Task brief —
The output is the lines below from the one with "-- what changed: Instead" through the one with "def Dom_pretty_print_graph (edge_list", both included, printed exactly and with no other line.

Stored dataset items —
━━━━━━━━

-- pv_equiv track=rewrite | github.com/mit3r/TemplateAiSD | Sprawozdanie nr4/utils.py | pretty_print_graph
-- ===== SOURCE A (Python) =====
-- def pretty_print_graph(edge_list):
--     from collections import defaultdict
--
--     adjacency_list = defaultdict(list)
--
--     for u, v in edge_list:
--         adjacency_list[u].append(v)
--         adjacency_list[v].append(u)  # Because the graph is undirected
--
--     result = []
--     for vertex in sorted(adjacency_list):
--         connections = ', '.join(map(str, sorted(adjacency_list[vertex])))
--         result.append(f"{vertex}: {connections}")
--
--     return "\n".join(result)
-- ===== SOURCE B (Python) =====
-- def pretty_print_graph(edge_list):
--     # One flat pass: expand every edge into both directed pairs, sort once
--     # lexicographically, then sweep the sorted run grouping consecutive pairs
--     # that share the same source vertex.
--     pairs = []
--     for u, v in edge_list:
--         pairs.append((u, v))
--         pairs.append((v, u))
--     pairs.sort()
--     groups = []
--     for u, v in pairs:
--         if groups and groups[-1][0] == u:
--             groups[-1][1].append(v)
--         else:
--             groups.append((u, [v]))
--     return "\n".join(f"{u}: " + ", ".join(map(str, vs)) for u, vs in groups)
-- ===== Notes on version B (the rewrite author's own statement) =====
-- stated objective: alternative
-- what changed: Instead of building a defaultdict adjacency map and sorting each vertex's neighbour list separately, B expands every edge into its two directed pairs, sorts that flat list once lexicographically, and emits the lines by grouping consecutive pairs with equal source vertex in a single sweep.
import Mathlib
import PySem

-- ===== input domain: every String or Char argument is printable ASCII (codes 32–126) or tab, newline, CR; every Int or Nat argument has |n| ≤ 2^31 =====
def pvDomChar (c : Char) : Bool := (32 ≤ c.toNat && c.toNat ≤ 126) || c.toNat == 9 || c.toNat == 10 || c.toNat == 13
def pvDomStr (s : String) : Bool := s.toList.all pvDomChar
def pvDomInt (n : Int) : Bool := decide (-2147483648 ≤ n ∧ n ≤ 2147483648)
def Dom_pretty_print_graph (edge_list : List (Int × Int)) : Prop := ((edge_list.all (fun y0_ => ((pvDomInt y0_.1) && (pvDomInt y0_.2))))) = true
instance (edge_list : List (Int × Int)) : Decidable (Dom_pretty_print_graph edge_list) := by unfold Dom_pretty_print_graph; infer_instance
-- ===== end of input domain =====

-- B replaces A's defaultdict adjacency map (one sort per vertex) by expanding each edge
-- into both directed pairs, sorting the flat list once lexicographically and grouping
-- consecutive equal source vertices in one sweep (objective: alternative algorithm).

-- ===== PORT A =====
def pretty_print_graph (edge_list : List (Int × Int)) : String :=
  -- adjacency_list = defaultdict(list); for u, v in edge_list: adjacency_list[u].append(v); adjacency_list[v].append(u)
  let adjacency_list : PySem.Dict Int (List Int) :=
    edge_list.foldl
      (fun d uv => (d.modify uv.1 [] (· ++ [uv.2])).modify uv.2 [] (· ++ [uv.1]))
      PySem.Dict.empty
  -- for vertex in sorted(adjacency_list): result.append(f"{vertex}: {connections}")
  let result : List String :=
    (PySem.List.sorted adjacency_list.keys (fun x => x) false).foldl
      (fun res vertex =>
        let connections := PySem.Str.join ", "
          ((PySem.List.sorted (adjacency_list.getD vertex []) (fun x => x) false).map PySem.Int.toStr)
        res ++ [PySem.Int.toStr vertex ++ ": " ++ connections])
      []
  PySem.Str.join "\n" result

-- ===== PORT B =====
-- the body of B's grouping sweep: 'if groups and groups[-1][0] == u: groups[-1][1].append(v) else: groups.append((u, [v]))'
def pvGroupStep (groups : List (Int × List Int)) (p : Int × Int) : List (Int × List Int) :=
  match groups.getLast? with
  | some g => if g.1 = p.1 then groups.dropLast ++ [(g.1, g.2 ++ [p.2])] else groups ++ [(p.1, [p.2])]
  | none => groups ++ [(p.1, [p.2])]

def pretty_print_graph_alt (edge_list : List (Int × Int)) : String :=
  -- pairs = []; for u, v in edge_list: pairs.append((u, v)); pairs.append((v, u))
  let pairs : List (Int × Int) :=
    edge_list.foldl (fun acc uv => acc ++ [(uv.1, uv.2), (uv.2, uv.1)]) []
  -- pairs.sort()  (tuples compare lexicographically)
  let spairs := PySem.List.sorted2 pairs (·.1) (·.2) false
  -- the grouping sweep
  let groups := spairs.foldl pvGroupStep []
  PySem.Str.join "\n"
    (groups.map (fun g => PySem.Int.toStr g.1 ++ ": " ++ PySem.Str.join ", " (g.2.map PySem.Int.toStr)))

-- ===== PRECONDITION & SPEC =====
def Spec_pretty_print_graph (edge_list : List (Int × Int)) (out : String) : Prop := out = pretty_print_graph_alt edge_list
instance (edge_list : List (Int × Int)) (out : String) : Decidable (Spec_pretty_print_graph edge_list out) := by unfold Spec_pretty_print_graph; infer_instance

-- ===== CLAIM (what is proved, stated in full; the proofs are below) =====
def Claim_equal_pretty_print_graph : Prop := ∀ (edge_list : List (Int × Int)), Dom_pretty_print_graph edge_list → Spec_pretty_print_graph edge_list (pretty_print_graph edge_list)

-- ===== LEMMAS AND PROOFS =====

-- the flat directed-pair list both programs are really about
def pvPairs (edge_list : List (Int × Int)) : List (Int × Int) :=
  edge_list.flatMap (fun uv => [(uv.1, uv.2), (uv.2, uv.1)])

-- the sorted distinct source vertices
def pvVerts (Q : List (Int × Int)) : List Int :=
  PySem.List.sorted (PySem.Set.ofList (Q.map (·.1))) (fun x => x) false

-- the sorted neighbour list of v
def pvNbrs (Q : List (Int × Int)) (v : Int) : List Int :=
  PySem.List.sorted ((Q.filter (fun p => p.1 == v)).map (·.2)) (fun x => x) false

-- A's double-modify loop over edges is the single-modify loop over the flat pair list
lemma pvAdj_eq_flat (edge_list : List (Int × Int)) (d : PySem.Dict Int (List Int)) :
    edge_list.foldl (fun d uv => (d.modify uv.1 [] (· ++ [uv.2])).modify uv.2 [] (· ++ [uv.1])) d
      = (pvPairs edge_list).foldl (fun d p => d.modify p.1 [] (· ++ [p.2])) d := by
  induction edge_list generalizing d with
  | nil => rfl
  | cons uv rest ih => simp [pvPairs, List.flatMap_cons, List.foldl] at ih ⊢; exact ih _

-- Python's tuple sort is the sort by the lexicographic key
lemma pvSorted2_eq_sorted_toLex (Q : List (Int × Int)) :
    PySem.List.sorted2 Q (·.1) (·.2) false = PySem.List.sorted Q (fun p => toLex p) false := by
  unfold PySem.List.sorted2 PySem.List.sorted
  simp only [if_neg (by decide : ¬ (false = true))]
  congr 1
  funext acc x
  congr 1
  funext a b
  have h : (!decide (b.1 < a.1)) = decide (a.1 ≤ b.1) := by
    rw [Bool.eq_iff_iff]; simp
  rw [h, Bool.eq_iff_iff]
  simp only [Bool.or_eq_true, Bool.and_eq_true, decide_eq_true_eq, Prod.Lex.toLex_lt_toLex]
  omega

-- sweep a whole run of pairs with the same source onto the last group
lemma pvGroupStep_run (ns : List Int) (v : Int) (acc : List (Int × List Int)) (g : List Int) :
    ((ns.map (fun w => (v, w))).foldl pvGroupStep (acc ++ [(v, g)])) = acc ++ [(v, g ++ ns)] := by
  induction ns generalizing g with
  | nil => simp
  | cons n ns ih =>
    have hstep : pvGroupStep (acc ++ [(v, g)]) (v, n) = acc ++ [(v, g ++ [n])] := by
      simp [pvGroupStep]
    simp only [List.map_cons, List.foldl_cons, hstep, ih]
    simp

-- the grouping sweep over a flattened group structure with strictly increasing sources
lemma pvGroup_flat (vs : List Int) (ns : Int → List Int)
    (hs : vs.Pairwise (· < ·)) (hne : ∀ v ∈ vs, ns v ≠ [])
    (acc : List (Int × List Int))
    (hacc : ∀ g, acc.getLast? = some g → ∀ v ∈ vs, g.1 < v) :
    (vs.flatMap (fun v => (ns v).map (fun w => (v, w)))).foldl pvGroupStep acc
      = acc ++ vs.map (fun v => (v, ns v)) := by
  induction vs generalizing acc with
  | nil => simp
  | cons v vs ih =>
    obtain ⟨n0, nt, hn⟩ := List.exists_cons_of_ne_nil (hne v (by simp))
    have hstep : pvGroupStep acc (v, n0) = acc ++ [(v, [n0])] := by
      cases hlast : acc.getLast? with
      | none => simp [pvGroupStep, hlast]
      | some g =>
        have := hacc g hlast v (by simp)
        simp only [pvGroupStep, hlast]
        rw [if_neg (by omega)]
    rw [List.flatMap_cons, List.foldl_append, hn]
    simp only [List.map_cons, List.foldl_cons, hstep]
    rw [show acc ++ [(v, [n0])] = (acc ++ []) ++ [(v, [n0])] by simp] at *
    rw [pvGroupStep_run]
    rw [ih (List.Pairwise.sublist (List.sublist_cons_self _ _) hs)
        (fun w hw => hne w (by simp [hw]))]
    · simp [hn]
    · intro g hg w hw
      simp only [List.append_nil] at hg
      rw [List.getLast?_concat] at hg
      cases hg
      exact (List.pairwise_cons.mp hs).1 w hw

-- a nodup cover of the sources splits Q into its filter groups, up to permutation
lemma pvPerm_flatMap_filter (vs : List Int) (Q : List (Int × Int))
    (hnd : vs.Nodup) (hcov : ∀ p ∈ Q, p.1 ∈ vs) :
    (vs.flatMap (fun v => Q.filter (fun p => p.1 == v))).Perm Q := by
  induction vs generalizing Q with
  | nil =>
    have : Q = [] := by
      cases Q with
      | nil => rfl
      | cons p t => exact absurd (hcov p (by simp)) (by simp)
    simp [this]
  | cons v vs ih =>
    rcases List.nodup_cons.mp hnd with ⟨hv, hnd'⟩
    rw [List.flatMap_cons]
    have hflat : vs.flatMap (fun w => Q.filter (fun p => p.1 == w))
        = vs.flatMap (fun w => (Q.filter (fun p => !(p.1 == v))).filter (fun p => p.1 == w)) := by
      apply List.flatMap_congr
      intro w hw
      rw [List.filter_filter]
      apply List.filter_congr
      intro p _
      by_cases h : p.1 = w
      · simp [h]; exact fun hh => hv (hh ▸ hw)
      · simp [h]
    rw [hflat]
    have hperm := ih (Q.filter (fun p => !(p.1 == v))) hnd' (by
      intro p hp
      rcases List.mem_filter.mp hp with ⟨hpQ, hne⟩
      have := hcov p hpQ
      simp at hne
      simpa [hne] using this)
    exact (List.Perm.append_left _ hperm).trans (List.filter_append_perm _ Q)

-- each sorted neighbour group of v is, up to permutation, the v-filter of Q
lemma pvGroup_eq_filter (Q : List (Int × Int)) (v : Int) :
    ((pvNbrs Q v).map (fun w => (v, w))).Perm (Q.filter (fun p => p.1 == v)) := by
  have h1 : (pvNbrs Q v).Perm ((Q.filter (fun p => p.1 == v)).map (·.2)) :=
    PySem.List.sorted_perm _ _ _
  have h2 := h1.map (fun w => (v, w))
  have h3 : ((Q.filter (fun p => p.1 == v)).map (·.2)).map (fun w => (v, w))
      = Q.filter (fun p => p.1 == v) := by
    rw [List.map_map]
    conv_rhs => rw [← List.map_id (Q.filter (fun p => p.1 == v))]
    apply List.map_congr_left
    intro p hp
    have := (List.mem_filter.mp hp).2
    simp at this
    simp [Function.comp, ← this]
  rw [h3] at h2
  exact h2

-- the grouped flattening is a permutation of Q
lemma pvS_perm (Q : List (Int × Int)) :
    ((pvVerts Q).flatMap (fun v => (pvNbrs Q v).map (fun w => (v, w)))).Perm Q := by
  have hnd : (pvVerts Q).Nodup :=
    ((PySem.List.sorted_perm _ _ _).nodup_iff).mpr (PySem.Set.nodup_ofList _)
  have hstep : ((pvVerts Q).flatMap (fun v => (pvNbrs Q v).map (fun w => (v, w)))).Perm
      ((pvVerts Q).flatMap (fun v => Q.filter (fun p => p.1 == v))) :=
    List.Perm.flatMap_left _ (fun v _ => pvGroup_eq_filter Q v)
  refine hstep.trans (pvPerm_flatMap_filter _ _ hnd ?_)
  intro p hp
  rw [pvVerts, PySem.List.mem_sorted, PySem.Set.mem_ofList]
  exact List.mem_map_of_mem hp

-- the grouped flattening is lexicographically sorted
lemma pvS_pairwise (Q : List (Int × Int)) :
    ((pvVerts Q).flatMap (fun v => (pvNbrs Q v).map (fun w => (v, w)))).Pairwise
      (fun a b => toLex a ≤ toLex b) := by
  rw [List.flatMap_def, List.pairwise_flatten]
  constructor
  · intro l hl
    rcases List.mem_map.mp hl with ⟨v, _, rfl⟩
    rw [List.pairwise_map]
    refine (PySem.List.sorted_pairwise _ (fun x => x)).imp ?_
    intro a b hab
    rw [Prod.Lex.toLex_le_toLex]
    exact Or.inr ⟨rfl, hab⟩
  · rw [List.pairwise_map]
    refine (PySem.List.sorted_ofList_pairwise_lt _).imp ?_
    intro v w hvw x hx y hy
    rcases List.mem_map.mp hx with ⟨a, _, rfl⟩
    rcases List.mem_map.mp hy with ⟨b, _, rfl⟩
    rw [Prod.Lex.toLex_le_toLex]
    exact Or.inl hvw

-- the lexicographically sorted flat list IS the grouped flattening
lemma pvSorted_toLex_eq (Q : List (Int × Int)) :
    PySem.List.sorted Q (fun p => toLex p) false
      = (pvVerts Q).flatMap (fun v => (pvNbrs Q v).map (fun w => (v, w))) := by
  apply PySem.List.eq_of_perm_of_pairwise_le_of_injective (fun p : Int × Int => toLex p)
    (Equiv.injective toLex)
  · exact (PySem.List.sorted_perm _ _ _).trans (pvS_perm Q).symm
  · exact PySem.List.sorted_pairwise _ _
  · exact pvS_pairwise Q

-- core: B's grouping of the sorted flat list is A's per-vertex structure
lemma pvCore (Q : List (Int × Int)) :
    (PySem.List.sorted2 Q (·.1) (·.2) false).foldl pvGroupStep []
      = (pvVerts Q).map (fun v => (v, pvNbrs Q v)) := by
  rw [pvSorted2_eq_sorted_toLex, pvSorted_toLex_eq]
  have h := pvGroup_flat (pvVerts Q) (pvNbrs Q)
    (PySem.List.sorted_ofList_pairwise_lt _)
    (fun v hv => by
      rw [pvVerts, PySem.List.mem_sorted, PySem.Set.mem_ofList] at hv
      rcases List.mem_map.mp hv with ⟨p, hp, rfl⟩
      rw [pvNbrs, Ne, PySem.List.sorted_eq_nil_iff]
      simp only [List.map_eq_nil_iff, List.filter_eq_nil_iff]
      intro h
      exact absurd (by simp) (h p hp))
    [] (by simp)
  simpa using h

-- ===== VERDICT (by name: the statement is the Claim_ definition above) =====
theorem pretty_print_graph_spec : Claim_equal_pretty_print_graph := by
  intro edge_list _
  unfold Spec_pretty_print_graph pretty_print_graph pretty_print_graph_alt
  dsimp only []
  rw [pvAdj_eq_flat]
  rw [show edge_list.foldl (fun acc uv => acc ++ [(uv.1, uv.2), (uv.2, uv.1)]) []
        = pvPairs edge_list from by
    rw [PySem.List.foldl_append_eq_flatMap]; rfl]
  rw [pvCore]
  rw [show ((pvPairs edge_list).foldl (fun d p => d.modify p.1 [] (· ++ [p.2]))
        PySem.Dict.empty).keys = PySem.Set.ofList ((pvPairs edge_list).map (·.1)) from by
    rw [PySem.Dict.keys_foldl_modify_key (pvPairs edge_list) (·.1) [] (fun _ p => (· ++ [p.2]))]
    simp [PySem.Set.update_nil_left]]
  rw [PySem.List.foldl_append_singleton_eq_map]
  rw [List.map_map, List.nil_append]
  congr 1
  apply List.map_congr_left
  intro v _
  simp only [Function.comp]
  rw [PySem.Dict.getD_foldl_modify_append]
  simp [pvNbrs]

━━━━━━━━

Solution for this problem —
-- what changed: Instead of building a defaultdict adjacency map and sorting each vertex's neighbour list separately, B expands every edge into its two directed pairs, sorts that flat list once lexicographically, and emits the lines by grouping consecutive pairs with equal source vertex in a single sweep.
import Mathlib
import PySem

-- ===== input domain: every String or Char argument is printable ASCII (codes 32–126) or tab, newline, CR; every Int or Nat argument has |n| ≤ 2^31 =====
def pvDomChar (c : Char) : Bool := (32 ≤ c.toNat && c.toNat ≤ 126) || c.toNat == 9 || c.toNat == 10 || c.toNat == 13
def pvDomStr (s : String) : Bool := s.toList.all pvDomChar
def pvDomInt (n : Int) : Bool := decide (-2147483648 ≤ n ∧ n ≤ 2147483648)
def Dom_pretty_print_graph (edge_list : List (Int × Int)) : Prop := ((edge_list.all (fun y0_ => ((pvDomInt y0_.1) && (pvDomInt y0_.2))))) = true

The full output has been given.